* Task instructions: Where the line with "def clean_memory_output_py_alt (output" appears below, start writing out lines exactly, and finish with the line with "simp_all [(ih acc).1, (ih", which is included; write out nothing else.

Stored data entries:
*** Begin section ***

-- pv_equiv track=rewrite | github.com/antonio-030/SentinatlCraw | src/api/agent_memory_routes.py | _clean_memory_output
-- ===== SOURCE A (Python) =====
-- def _clean_memory_output(output: str) -> str:
--     """Entfernt Frontmatter und kürzt Pfade aus dem Memory-Output."""
--     clean_lines: list[str] = []
--     in_frontmatter = False
--
--     for line in output.splitlines():
--         if line.strip() == "---":
--             in_frontmatter = not in_frontmatter
--             continue
--         if in_frontmatter:
--             continue
--         if line.startswith("### /sandbox/"):
--             clean_lines.append(f"### {line.split('/')[-1]}")
--         else:
--             clean_lines.append(line)
--
--     return "\n".join(clean_lines).strip()
-- ===== SOURCE B (Python) =====
-- def _clean_memory_output(output: str) -> str:
--     """Mutual recursion over the line list (keep-mode / skip-mode) instead of a loop with a toggle flag."""
--     def keep(lines):
--         if not lines:
--             return []
--         line, rest = lines[0], lines[1:]
--         if line.strip() == "---":
--             return skip(rest)
--         if line.startswith("### /sandbox/"):
--             return ["### " + line.split("/")[-1]] + keep(rest)
--         return [line] + keep(rest)
--
--     def skip(lines):
--         if not lines:
--             return []
--         if lines[0].strip() == "---":
--             return keep(lines[1:])
--         return skip(lines[1:])
--
--     return "\n".join(keep(output.splitlines())).strip()
-- ===== Notes on version B (the rewrite author's own statement) =====
-- stated objective: alternative
-- what changed: Replaces the single loop with a mutable in_frontmatter toggle and an accumulator list by a pair of mutually recursive functions (keep-mode / skip-mode) over the line list, so no boolean state is threaded at all.
import Mathlib
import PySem

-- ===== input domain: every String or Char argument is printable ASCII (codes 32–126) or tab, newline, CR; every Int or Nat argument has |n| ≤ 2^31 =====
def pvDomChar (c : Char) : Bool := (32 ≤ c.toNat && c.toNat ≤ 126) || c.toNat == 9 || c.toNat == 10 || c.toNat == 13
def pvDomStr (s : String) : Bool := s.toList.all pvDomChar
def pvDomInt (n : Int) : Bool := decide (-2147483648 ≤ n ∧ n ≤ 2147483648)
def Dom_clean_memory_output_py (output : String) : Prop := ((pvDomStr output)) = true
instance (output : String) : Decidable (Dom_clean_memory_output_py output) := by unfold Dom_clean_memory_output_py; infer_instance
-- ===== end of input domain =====

-- B replaces A's toggle-flag loop by mutual keep/skip recursion over the line list; return values agree everywhere.
-- ===== PORT A =====
-- shared faithful transliteration of the line rewrite both Pythons perform on "### /sandbox/" lines
def pvSandboxLine (line : String) : String :=
  "### " ++ (((PySem.Str.split? line "/").getD []).getLastD "")

def clean_memory_output_py (output : String) : String :=
  PySem.Str.strip (PySem.Str.join "\n"
    ((PySem.Str.splitlines output).foldl
    (fun (st : List String × Bool) (line : String) =>
      if PySem.Str.strip line == "---" then (st.1, !st.2)
      else if st.2 then st
      else if PySem.Str.startswith line "### /sandbox/" then (st.1 ++ [pvSandboxLine line], st.2)
      else (st.1 ++ [line], st.2))
    ([], false)).1)

-- ===== PORT B =====
mutual
def pvKeep : List String → List String
  | [] => []
  | line :: rest =>
    if PySem.Str.strip line == "---" then pvSkip rest
    else if PySem.Str.startswith line "### /sandbox/" then pvSandboxLine line :: pvKeep rest
    else line :: pvKeep rest
def pvSkip : List String → List String
  | [] => []
  | line :: rest =>
    if PySem.Str.strip line == "---" then pvKeep rest
    else pvSkip rest
end

def clean_memory_output_py_alt (output : String) : String :=
  PySem.Str.strip (PySem.Str.join "\n" (pvKeep (PySem.Str.splitlines output)))

-- ===== PRECONDITION & SPEC =====
def Spec_clean_memory_output_py (output : String) (out : String) : Prop := out = clean_memory_output_py_alt output
instance (output : String) (out : String) : Decidable (Spec_clean_memory_output_py output out) := by unfold Spec_clean_memory_output_py; infer_instance

-- ===== CLAIM (what is proved, stated in full; the proofs are below) =====
def Claim_equal_clean_memory_output_py : Prop := ∀ (output : String), Dom_clean_memory_output_py output → Spec_clean_memory_output_py output (clean_memory_output_py output)

-- ===== LEMMAS AND PROOFS =====

theorem pv_fold_eq (ls : List String) : ∀ (acc : List String),
    (ls.foldl
      (fun (st : List String × Bool) (line : String) =>
        if PySem.Str.strip line == "---" then (st.1, !st.2)
        else if st.2 then st
        else if PySem.Str.startswith line "### /sandbox/" then (st.1 ++ [pvSandboxLine line], st.2)
        else (st.1 ++ [line], st.2))
      (acc, false)).1 = acc ++ pvKeep ls
  ∧ (ls.foldl
      (fun (st : List String × Bool) (line : String) =>
        if PySem.Str.strip line == "---" then (st.1, !st.2)
        else if st.2 then st
        else if PySem.Str.startswith line "### /sandbox/" then (st.1 ++ [pvSandboxLine line], st.2)
        else (st.1 ++ [line], st.2))
      (acc, true)).1 = acc ++ pvSkip ls := by
  induction ls with
  | nil => intro acc; simp [pvKeep, pvSkip]
  | cons line rest ih =>
    intro acc
    refine ⟨?_, ?_⟩ <;>
    · simp only [List.foldl_cons, pvKeep, pvSkip, Bool.not_false, Bool.not_true]
      split_ifs <;>
        simp_all [(ih acc).1, (ih acc).2, (ih (acc ++ [pvSandboxLine line])).1,
          (ih (acc ++ [line])).1]

-- ===== VERDICT (by name: the statement is the Claim_ definition above) =====
theorem clean_memory_output_py_spec : Claim_equal_clean_memory_output_py := by
  intro output _
  unfold Spec_clean_memory_output_py clean_memory_output_py clean_memory_output_py_alt
  rw [(pv_fold_eq (PySem.Str.splitlines output) []).1]
  rfl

*** End section ***

* Response area:
def clean_memory_output_py_alt (output : String) : String :=
  PySem.Str.strip (PySem.Str.join "\n" (pvKeep (PySem.Str.splitlines output)))

-- ===== PRECONDITION & SPEC =====
def Spec_clean_memory_output_py (output : String) (out : String) : Prop := out = clean_memory_output_py_alt output
instance (output : String) (out : String) : Decidable (Spec_clean_memory_output_py output out) := by unfold Spec_clean_memory_output_py; infer_instance

-- ===== CLAIM (what is proved, stated in full; the proofs are below) =====
def Claim_equal_clean_memory_output_py : Prop := ∀ (output : String), Dom_clean_memory_output_py output → Spec_clean_memory_output_py output (clean_memory_output_py output)

-- ===== LEMMAS AND PROOFS =====

theorem pv_fold_eq (ls : List String) : ∀ (acc : List String),
    (ls.foldl
      (fun (st : List String × Bool) (line : String) =>
        if PySem.Str.strip line == "---" then (st.1, !st.2)
        else if st.2 then st
        else if PySem.Str.startswith line "### /sandbox/" then (st.1 ++ [pvSandboxLine line], st.2)
        else (st.1 ++ [line], st.2))
      (acc, false)).1 = acc ++ pvKeep ls
  ∧ (ls.foldl
      (fun (st : List String × Bool) (line : String) =>
        if PySem.Str.strip line == "---" then (st.1, !st.2)
        else if st.2 then st
        else if PySem.Str.startswith line "### /sandbox/" then (st.1 ++ [pvSandboxLine line], st.2)
        else (st.1 ++ [line], st.2))
      (acc, true)).1 = acc ++ pvSkip ls := by
  induction ls with
  | nil => intro acc; simp [pvKeep, pvSkip]
  | cons line rest ih =>
    intro acc
    refine ⟨?_, ?_⟩ <;>
    · simp only [List.foldl_cons, pvKeep, pvSkip, Bool.not_false, Bool.not_true]
      split_ifs <;>
        simp_all [(ih acc).1, (ih acc).2, (ih (acc ++ [pvSandboxLine line])).1,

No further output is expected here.